Collected data entries ::
■ ■ ■ ■ ■ ■ ■

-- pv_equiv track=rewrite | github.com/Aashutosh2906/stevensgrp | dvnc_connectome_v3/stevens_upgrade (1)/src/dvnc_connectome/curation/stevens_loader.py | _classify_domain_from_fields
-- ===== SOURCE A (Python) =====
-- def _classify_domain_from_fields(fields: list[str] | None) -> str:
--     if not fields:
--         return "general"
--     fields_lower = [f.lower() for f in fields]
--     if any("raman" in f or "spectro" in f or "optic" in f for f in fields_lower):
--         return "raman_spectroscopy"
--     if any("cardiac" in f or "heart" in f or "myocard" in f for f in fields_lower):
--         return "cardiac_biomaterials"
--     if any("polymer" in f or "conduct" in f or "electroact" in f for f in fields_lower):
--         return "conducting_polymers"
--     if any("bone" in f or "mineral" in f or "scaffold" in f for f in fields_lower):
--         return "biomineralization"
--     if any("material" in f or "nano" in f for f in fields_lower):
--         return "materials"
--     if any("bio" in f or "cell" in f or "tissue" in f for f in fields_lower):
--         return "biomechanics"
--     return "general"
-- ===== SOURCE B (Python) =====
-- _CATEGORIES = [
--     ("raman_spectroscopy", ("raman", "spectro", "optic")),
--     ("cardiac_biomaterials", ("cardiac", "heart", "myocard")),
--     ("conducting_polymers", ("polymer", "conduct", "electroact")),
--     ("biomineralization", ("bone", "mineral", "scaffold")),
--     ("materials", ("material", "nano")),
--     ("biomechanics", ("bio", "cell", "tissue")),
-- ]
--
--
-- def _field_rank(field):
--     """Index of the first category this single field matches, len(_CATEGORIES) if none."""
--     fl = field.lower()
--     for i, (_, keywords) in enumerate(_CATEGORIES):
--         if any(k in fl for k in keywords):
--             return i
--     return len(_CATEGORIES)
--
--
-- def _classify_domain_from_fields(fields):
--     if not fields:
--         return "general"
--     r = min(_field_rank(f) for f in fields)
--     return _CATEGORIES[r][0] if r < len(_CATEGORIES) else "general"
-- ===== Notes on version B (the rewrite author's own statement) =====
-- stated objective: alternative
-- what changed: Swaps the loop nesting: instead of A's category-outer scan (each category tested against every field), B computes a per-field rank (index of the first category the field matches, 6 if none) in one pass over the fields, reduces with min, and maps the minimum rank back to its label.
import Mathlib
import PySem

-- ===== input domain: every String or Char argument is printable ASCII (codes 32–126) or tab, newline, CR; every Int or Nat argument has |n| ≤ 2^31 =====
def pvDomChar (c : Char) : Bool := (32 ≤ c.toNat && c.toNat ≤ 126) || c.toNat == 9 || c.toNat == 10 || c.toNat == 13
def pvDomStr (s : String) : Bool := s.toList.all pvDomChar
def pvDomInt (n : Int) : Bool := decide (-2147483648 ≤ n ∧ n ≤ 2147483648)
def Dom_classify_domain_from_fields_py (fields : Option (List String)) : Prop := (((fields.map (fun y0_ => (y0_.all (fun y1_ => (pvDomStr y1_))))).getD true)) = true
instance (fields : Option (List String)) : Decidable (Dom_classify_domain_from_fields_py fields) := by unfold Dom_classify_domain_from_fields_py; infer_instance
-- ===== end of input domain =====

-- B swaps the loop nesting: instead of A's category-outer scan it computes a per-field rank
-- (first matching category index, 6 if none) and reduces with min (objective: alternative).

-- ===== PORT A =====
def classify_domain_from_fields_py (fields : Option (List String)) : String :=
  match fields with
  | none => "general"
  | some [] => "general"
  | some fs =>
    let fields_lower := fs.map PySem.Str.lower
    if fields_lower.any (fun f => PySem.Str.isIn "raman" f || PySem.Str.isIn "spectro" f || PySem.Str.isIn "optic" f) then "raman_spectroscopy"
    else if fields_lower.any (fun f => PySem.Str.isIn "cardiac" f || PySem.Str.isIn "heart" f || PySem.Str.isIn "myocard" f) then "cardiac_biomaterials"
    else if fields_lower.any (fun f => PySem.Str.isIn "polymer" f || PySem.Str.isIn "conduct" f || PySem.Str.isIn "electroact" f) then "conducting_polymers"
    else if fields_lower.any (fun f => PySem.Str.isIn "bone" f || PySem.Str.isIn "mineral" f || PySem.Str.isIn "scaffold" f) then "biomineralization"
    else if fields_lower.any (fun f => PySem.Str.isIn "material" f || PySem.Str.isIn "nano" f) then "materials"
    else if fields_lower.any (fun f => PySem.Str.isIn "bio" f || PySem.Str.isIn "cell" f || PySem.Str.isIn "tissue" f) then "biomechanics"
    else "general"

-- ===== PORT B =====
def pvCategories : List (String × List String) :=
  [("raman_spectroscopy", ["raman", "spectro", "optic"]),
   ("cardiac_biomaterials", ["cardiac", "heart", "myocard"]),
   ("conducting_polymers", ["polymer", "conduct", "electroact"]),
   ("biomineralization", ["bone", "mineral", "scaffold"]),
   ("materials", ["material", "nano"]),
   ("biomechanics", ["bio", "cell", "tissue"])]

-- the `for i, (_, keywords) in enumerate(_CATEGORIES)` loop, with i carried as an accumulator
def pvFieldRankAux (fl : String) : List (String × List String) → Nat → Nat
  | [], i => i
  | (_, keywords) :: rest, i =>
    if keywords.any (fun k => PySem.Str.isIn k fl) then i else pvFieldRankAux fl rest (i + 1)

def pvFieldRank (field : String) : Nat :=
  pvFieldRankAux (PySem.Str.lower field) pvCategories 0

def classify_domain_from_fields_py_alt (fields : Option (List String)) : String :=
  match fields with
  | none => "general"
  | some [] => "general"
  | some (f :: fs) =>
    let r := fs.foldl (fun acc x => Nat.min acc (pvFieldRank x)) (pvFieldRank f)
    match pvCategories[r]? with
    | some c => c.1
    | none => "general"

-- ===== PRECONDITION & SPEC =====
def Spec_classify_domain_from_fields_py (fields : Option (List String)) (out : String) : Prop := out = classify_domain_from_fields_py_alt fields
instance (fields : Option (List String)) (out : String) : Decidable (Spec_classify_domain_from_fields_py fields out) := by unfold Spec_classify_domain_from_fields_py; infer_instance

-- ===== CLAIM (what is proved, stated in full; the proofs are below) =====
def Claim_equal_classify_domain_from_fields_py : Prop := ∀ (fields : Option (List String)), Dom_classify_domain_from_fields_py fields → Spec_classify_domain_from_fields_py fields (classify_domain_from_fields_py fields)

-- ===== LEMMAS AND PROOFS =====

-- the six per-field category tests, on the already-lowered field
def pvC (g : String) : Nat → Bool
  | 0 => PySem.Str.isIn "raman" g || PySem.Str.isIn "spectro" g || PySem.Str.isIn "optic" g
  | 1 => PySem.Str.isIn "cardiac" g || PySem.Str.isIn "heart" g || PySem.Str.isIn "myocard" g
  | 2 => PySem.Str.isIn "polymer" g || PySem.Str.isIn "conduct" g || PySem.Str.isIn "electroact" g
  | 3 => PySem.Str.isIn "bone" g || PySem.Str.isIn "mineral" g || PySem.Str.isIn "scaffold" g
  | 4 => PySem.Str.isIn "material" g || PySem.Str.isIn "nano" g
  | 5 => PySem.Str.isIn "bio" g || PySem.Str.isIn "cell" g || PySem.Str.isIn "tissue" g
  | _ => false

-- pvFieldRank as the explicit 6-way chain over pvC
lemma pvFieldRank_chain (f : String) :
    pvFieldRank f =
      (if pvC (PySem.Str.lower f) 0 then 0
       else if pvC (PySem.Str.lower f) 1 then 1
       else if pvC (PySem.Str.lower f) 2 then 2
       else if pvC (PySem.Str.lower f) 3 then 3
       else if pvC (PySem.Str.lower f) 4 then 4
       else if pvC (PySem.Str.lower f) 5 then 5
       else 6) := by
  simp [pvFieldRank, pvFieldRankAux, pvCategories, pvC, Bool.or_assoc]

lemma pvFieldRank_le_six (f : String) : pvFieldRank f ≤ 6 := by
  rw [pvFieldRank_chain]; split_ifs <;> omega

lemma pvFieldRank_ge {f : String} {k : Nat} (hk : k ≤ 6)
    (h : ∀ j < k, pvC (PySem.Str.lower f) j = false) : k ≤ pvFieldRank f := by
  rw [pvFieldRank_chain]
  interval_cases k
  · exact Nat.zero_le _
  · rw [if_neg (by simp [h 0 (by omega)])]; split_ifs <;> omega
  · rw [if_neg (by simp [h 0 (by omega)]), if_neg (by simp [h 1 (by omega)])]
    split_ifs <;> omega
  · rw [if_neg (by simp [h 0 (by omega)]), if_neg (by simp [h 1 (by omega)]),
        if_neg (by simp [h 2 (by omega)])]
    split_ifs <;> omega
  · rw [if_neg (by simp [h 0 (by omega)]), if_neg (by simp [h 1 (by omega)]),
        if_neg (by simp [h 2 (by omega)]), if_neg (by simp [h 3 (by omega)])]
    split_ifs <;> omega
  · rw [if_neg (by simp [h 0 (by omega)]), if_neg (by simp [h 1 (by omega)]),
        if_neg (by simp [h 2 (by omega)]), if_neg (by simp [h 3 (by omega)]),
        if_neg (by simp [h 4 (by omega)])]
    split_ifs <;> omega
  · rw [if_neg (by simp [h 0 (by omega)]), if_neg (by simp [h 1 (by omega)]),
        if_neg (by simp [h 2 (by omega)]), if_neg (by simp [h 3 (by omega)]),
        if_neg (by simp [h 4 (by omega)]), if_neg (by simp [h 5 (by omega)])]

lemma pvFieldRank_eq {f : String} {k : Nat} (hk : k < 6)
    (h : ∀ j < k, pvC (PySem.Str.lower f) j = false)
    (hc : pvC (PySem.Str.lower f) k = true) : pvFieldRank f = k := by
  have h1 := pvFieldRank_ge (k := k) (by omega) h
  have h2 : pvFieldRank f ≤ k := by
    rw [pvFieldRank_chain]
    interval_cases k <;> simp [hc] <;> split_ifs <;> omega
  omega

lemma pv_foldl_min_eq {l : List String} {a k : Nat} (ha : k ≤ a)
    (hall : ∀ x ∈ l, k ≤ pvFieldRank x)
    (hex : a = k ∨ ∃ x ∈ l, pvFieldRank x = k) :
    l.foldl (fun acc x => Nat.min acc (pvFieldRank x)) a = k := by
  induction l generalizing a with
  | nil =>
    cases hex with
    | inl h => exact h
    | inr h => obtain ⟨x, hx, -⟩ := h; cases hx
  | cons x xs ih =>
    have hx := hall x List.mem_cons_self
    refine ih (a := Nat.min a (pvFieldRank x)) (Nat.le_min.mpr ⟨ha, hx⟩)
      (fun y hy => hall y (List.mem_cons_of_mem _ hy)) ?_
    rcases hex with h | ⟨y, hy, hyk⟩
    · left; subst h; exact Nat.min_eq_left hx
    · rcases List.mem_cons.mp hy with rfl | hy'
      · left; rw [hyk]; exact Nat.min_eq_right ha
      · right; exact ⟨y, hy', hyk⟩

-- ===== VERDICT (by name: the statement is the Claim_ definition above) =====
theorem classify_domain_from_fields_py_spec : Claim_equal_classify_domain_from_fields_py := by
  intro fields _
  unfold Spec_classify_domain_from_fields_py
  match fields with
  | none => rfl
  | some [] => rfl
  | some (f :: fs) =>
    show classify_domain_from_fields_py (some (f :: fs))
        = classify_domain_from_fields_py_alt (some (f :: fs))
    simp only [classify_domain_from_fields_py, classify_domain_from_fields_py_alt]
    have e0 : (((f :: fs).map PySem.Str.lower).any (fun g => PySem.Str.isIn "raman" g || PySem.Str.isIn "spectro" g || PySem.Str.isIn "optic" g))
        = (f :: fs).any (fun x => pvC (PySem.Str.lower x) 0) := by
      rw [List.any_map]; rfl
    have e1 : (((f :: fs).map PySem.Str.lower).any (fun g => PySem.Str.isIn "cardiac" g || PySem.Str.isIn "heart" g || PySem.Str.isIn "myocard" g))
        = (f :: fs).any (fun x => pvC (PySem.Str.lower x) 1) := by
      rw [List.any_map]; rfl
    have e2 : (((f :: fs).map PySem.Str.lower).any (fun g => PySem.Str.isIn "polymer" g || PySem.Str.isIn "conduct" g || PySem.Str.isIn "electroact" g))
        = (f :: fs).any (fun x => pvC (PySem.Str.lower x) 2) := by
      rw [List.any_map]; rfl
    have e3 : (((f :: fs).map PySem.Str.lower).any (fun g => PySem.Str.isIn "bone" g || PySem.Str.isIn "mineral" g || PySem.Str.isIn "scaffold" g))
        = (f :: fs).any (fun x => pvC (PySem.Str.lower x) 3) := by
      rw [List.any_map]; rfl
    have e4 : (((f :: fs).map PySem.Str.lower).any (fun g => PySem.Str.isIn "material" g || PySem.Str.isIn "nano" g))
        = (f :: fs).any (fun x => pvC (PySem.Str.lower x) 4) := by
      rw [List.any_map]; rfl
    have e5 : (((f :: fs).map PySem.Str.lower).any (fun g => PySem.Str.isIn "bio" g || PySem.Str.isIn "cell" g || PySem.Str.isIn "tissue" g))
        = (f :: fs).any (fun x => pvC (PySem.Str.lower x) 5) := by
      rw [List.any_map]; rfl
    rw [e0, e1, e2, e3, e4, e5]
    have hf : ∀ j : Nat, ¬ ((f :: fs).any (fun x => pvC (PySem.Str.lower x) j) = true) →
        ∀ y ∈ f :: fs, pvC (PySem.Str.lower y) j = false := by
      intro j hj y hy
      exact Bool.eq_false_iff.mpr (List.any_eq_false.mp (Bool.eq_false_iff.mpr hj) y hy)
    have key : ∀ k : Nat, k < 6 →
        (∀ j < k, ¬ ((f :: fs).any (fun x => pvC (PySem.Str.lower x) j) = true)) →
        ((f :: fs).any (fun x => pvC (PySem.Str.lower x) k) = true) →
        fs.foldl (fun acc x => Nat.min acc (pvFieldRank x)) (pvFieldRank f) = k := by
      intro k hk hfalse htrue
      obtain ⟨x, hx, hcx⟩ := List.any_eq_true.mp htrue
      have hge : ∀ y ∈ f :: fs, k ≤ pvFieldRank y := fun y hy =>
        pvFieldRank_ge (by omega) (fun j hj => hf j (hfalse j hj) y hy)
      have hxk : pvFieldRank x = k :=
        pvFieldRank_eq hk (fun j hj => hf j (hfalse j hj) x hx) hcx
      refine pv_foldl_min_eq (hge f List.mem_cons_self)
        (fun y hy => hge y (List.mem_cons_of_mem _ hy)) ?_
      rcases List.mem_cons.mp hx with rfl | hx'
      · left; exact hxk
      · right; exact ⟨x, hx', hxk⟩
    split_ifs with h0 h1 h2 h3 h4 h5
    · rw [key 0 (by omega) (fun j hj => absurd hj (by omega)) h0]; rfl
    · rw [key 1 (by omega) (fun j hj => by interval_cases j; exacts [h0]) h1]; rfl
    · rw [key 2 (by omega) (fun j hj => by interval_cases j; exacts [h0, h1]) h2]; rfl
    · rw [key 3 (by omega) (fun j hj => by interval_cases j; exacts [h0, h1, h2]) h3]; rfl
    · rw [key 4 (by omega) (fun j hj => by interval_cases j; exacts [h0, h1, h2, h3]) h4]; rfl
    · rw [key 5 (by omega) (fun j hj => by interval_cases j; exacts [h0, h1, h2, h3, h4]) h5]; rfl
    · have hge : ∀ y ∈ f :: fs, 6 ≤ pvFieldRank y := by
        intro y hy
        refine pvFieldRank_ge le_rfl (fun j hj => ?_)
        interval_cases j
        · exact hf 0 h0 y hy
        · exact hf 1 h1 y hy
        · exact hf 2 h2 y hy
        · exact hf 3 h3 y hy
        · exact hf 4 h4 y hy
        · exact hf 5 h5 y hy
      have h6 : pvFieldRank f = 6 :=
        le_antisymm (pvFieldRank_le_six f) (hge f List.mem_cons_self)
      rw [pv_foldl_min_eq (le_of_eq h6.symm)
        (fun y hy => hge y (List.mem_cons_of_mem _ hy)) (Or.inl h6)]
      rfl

■ ■ ■ ■ ■ ■ ■

What you have to do :: Return, from the data, each line that has the word "Bool" in it.

Expected answer ::
def pvDomChar (c : Char) : Bool := (32 ≤ c.toNat && c.toNat ≤ 126) || c.toNat == 9 || c.toNat == 10 || c.toNat == 13
def pvDomStr (s : String) : Bool := s.toList.all pvDomChar
def pvDomInt (n : Int) : Bool := decide (-2147483648 ≤ n ∧ n ≤ 2147483648)
def pvC (g : String) : Nat → Bool
  simp [pvFieldRank, pvFieldRankAux, pvCategories, pvC, Bool.or_assoc]
      exact Bool.eq_false_iff.mpr (List.any_eq_false.mp (Bool.eq_false_iff.mpr hj) y hy)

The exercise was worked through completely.